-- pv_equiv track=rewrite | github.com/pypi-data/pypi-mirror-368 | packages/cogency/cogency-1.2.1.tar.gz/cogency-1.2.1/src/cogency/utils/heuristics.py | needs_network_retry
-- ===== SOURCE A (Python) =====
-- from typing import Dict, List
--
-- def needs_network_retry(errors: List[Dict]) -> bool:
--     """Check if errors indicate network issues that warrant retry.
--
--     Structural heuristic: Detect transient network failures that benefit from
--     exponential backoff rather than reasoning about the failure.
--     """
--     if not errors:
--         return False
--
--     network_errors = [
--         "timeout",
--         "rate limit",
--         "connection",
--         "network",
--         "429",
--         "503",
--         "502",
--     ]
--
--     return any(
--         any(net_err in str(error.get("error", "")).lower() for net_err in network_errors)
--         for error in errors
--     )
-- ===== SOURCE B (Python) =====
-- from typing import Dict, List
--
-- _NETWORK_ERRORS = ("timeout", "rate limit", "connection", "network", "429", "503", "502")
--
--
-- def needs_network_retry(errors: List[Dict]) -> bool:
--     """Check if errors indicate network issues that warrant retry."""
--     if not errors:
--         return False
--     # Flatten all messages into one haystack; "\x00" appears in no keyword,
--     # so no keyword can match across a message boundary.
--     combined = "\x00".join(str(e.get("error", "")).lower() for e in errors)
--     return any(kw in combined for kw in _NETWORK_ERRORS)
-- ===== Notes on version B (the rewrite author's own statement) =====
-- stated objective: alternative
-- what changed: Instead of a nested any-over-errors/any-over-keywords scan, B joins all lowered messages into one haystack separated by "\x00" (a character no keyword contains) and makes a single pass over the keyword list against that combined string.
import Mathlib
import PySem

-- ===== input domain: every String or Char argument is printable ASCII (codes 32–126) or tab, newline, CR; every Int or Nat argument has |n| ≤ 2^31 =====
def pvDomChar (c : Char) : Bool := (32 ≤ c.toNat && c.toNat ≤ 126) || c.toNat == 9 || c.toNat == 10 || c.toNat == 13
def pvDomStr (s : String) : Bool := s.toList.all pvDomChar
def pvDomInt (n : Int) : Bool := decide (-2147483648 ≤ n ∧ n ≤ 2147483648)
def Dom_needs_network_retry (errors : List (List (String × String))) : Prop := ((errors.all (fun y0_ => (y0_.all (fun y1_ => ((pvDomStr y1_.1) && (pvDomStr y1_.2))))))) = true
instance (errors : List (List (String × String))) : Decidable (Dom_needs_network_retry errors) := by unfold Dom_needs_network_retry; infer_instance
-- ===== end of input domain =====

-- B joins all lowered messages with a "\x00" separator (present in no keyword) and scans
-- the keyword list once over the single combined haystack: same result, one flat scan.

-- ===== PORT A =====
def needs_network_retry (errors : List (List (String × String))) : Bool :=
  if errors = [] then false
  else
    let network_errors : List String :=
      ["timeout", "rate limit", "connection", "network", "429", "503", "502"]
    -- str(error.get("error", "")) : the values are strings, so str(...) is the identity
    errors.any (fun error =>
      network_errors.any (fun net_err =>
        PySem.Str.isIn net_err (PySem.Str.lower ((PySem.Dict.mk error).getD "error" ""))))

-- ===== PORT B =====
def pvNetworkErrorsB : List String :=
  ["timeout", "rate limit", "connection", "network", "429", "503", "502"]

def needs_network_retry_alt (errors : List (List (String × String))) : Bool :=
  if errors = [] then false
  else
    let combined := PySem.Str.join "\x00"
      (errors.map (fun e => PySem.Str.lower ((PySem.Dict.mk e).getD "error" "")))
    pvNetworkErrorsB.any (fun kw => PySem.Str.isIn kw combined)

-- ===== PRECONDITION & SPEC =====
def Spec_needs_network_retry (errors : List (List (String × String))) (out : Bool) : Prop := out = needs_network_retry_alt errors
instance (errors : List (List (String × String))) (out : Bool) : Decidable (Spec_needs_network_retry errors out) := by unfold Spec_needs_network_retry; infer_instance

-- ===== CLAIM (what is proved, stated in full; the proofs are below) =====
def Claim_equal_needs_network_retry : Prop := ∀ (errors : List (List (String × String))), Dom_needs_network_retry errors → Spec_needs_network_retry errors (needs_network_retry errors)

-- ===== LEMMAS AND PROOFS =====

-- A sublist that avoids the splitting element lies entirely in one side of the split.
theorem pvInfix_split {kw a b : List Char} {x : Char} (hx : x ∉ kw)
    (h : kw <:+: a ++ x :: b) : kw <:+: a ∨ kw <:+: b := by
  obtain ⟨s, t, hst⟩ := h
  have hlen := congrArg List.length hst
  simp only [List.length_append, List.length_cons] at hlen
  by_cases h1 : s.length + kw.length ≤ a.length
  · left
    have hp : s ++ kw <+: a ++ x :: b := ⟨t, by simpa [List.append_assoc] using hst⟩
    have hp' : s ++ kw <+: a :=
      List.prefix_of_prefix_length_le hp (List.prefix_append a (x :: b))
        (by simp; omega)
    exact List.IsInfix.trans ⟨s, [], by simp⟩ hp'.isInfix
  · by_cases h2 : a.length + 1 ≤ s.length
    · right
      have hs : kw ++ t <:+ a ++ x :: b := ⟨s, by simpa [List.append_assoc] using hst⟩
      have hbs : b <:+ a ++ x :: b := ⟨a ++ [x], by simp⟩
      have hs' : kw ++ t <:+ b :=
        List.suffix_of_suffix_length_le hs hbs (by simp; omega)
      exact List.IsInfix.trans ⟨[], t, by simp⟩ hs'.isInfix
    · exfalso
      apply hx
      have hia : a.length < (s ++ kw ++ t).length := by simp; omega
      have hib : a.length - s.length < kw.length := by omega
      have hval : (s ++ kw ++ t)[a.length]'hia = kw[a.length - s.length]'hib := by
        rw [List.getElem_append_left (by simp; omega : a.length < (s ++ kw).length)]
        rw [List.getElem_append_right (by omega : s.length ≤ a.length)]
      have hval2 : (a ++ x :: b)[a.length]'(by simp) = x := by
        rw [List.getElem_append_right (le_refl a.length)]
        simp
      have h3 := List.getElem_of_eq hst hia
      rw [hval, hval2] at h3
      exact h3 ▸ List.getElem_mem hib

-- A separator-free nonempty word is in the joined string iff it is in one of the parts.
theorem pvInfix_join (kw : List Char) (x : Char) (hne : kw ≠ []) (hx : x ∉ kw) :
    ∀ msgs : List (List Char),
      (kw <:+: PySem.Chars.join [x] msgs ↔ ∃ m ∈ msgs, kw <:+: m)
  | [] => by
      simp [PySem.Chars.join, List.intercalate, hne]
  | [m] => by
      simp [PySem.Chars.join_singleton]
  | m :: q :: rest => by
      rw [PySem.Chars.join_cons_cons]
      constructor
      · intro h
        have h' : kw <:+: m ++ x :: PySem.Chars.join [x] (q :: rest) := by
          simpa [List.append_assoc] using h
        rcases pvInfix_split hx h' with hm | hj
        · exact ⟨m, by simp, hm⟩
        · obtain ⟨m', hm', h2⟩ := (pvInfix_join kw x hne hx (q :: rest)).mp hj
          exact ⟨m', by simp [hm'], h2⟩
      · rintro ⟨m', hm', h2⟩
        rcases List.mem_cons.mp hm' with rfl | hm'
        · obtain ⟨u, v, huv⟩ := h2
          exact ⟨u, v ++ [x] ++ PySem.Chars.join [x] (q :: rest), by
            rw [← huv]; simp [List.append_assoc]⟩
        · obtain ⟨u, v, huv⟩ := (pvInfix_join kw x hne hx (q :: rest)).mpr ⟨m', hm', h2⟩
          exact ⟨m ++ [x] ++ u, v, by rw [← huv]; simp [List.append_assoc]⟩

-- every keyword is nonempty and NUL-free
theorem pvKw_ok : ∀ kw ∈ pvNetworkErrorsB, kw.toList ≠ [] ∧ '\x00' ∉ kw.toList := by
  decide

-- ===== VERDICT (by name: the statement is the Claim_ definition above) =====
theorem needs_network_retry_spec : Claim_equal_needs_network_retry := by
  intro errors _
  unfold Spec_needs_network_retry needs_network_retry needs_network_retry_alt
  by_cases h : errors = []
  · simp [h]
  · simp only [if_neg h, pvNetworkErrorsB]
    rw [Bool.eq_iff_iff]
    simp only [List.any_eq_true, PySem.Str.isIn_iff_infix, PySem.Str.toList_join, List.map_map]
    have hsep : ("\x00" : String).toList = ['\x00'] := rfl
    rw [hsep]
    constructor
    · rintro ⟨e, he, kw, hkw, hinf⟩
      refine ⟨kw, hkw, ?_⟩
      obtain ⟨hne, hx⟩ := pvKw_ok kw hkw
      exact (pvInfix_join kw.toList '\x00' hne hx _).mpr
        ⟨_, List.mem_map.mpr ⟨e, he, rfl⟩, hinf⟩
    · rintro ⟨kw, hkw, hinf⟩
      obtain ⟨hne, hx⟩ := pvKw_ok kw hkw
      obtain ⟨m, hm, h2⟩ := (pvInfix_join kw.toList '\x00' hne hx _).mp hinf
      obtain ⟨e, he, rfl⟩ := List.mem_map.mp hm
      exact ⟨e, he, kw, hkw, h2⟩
◇ ◇ ◇ ◇ ◇
About this exercise>
Once the line with "import PySem" is found in the records above, print exactly that line and every line after it through the line with "-- ===== end of".

Your response>
import PySem

-- ===== input domain: every String or Char argument is printable ASCII (codes 32–126) or tab, newline, CR; every Int or Nat argument has |n| ≤ 2^31 =====
def pvDomChar (c : Char) : Bool := (32 ≤ c.toNat && c.toNat ≤ 126) || c.toNat == 9 || c.toNat == 10 || c.toNat == 13
def pvDomStr (s : String) : Bool := s.toList.all pvDomChar
def pvDomInt (n : Int) : Bool := decide (-2147483648 ≤ n ∧ n ≤ 2147483648)
def Dom_needs_network_retry (errors : List (List (String × String))) : Prop := ((errors.all (fun y0_ => (y0_.all (fun y1_ => ((pvDomStr y1_.1) && (pvDomStr y1_.2))))))) = true
instance (errors : List (List (String × String))) : Decidable (Dom_needs_network_retry errors) := by unfold Dom_needs_network_retry; infer_instance
-- ===== end of input domain =====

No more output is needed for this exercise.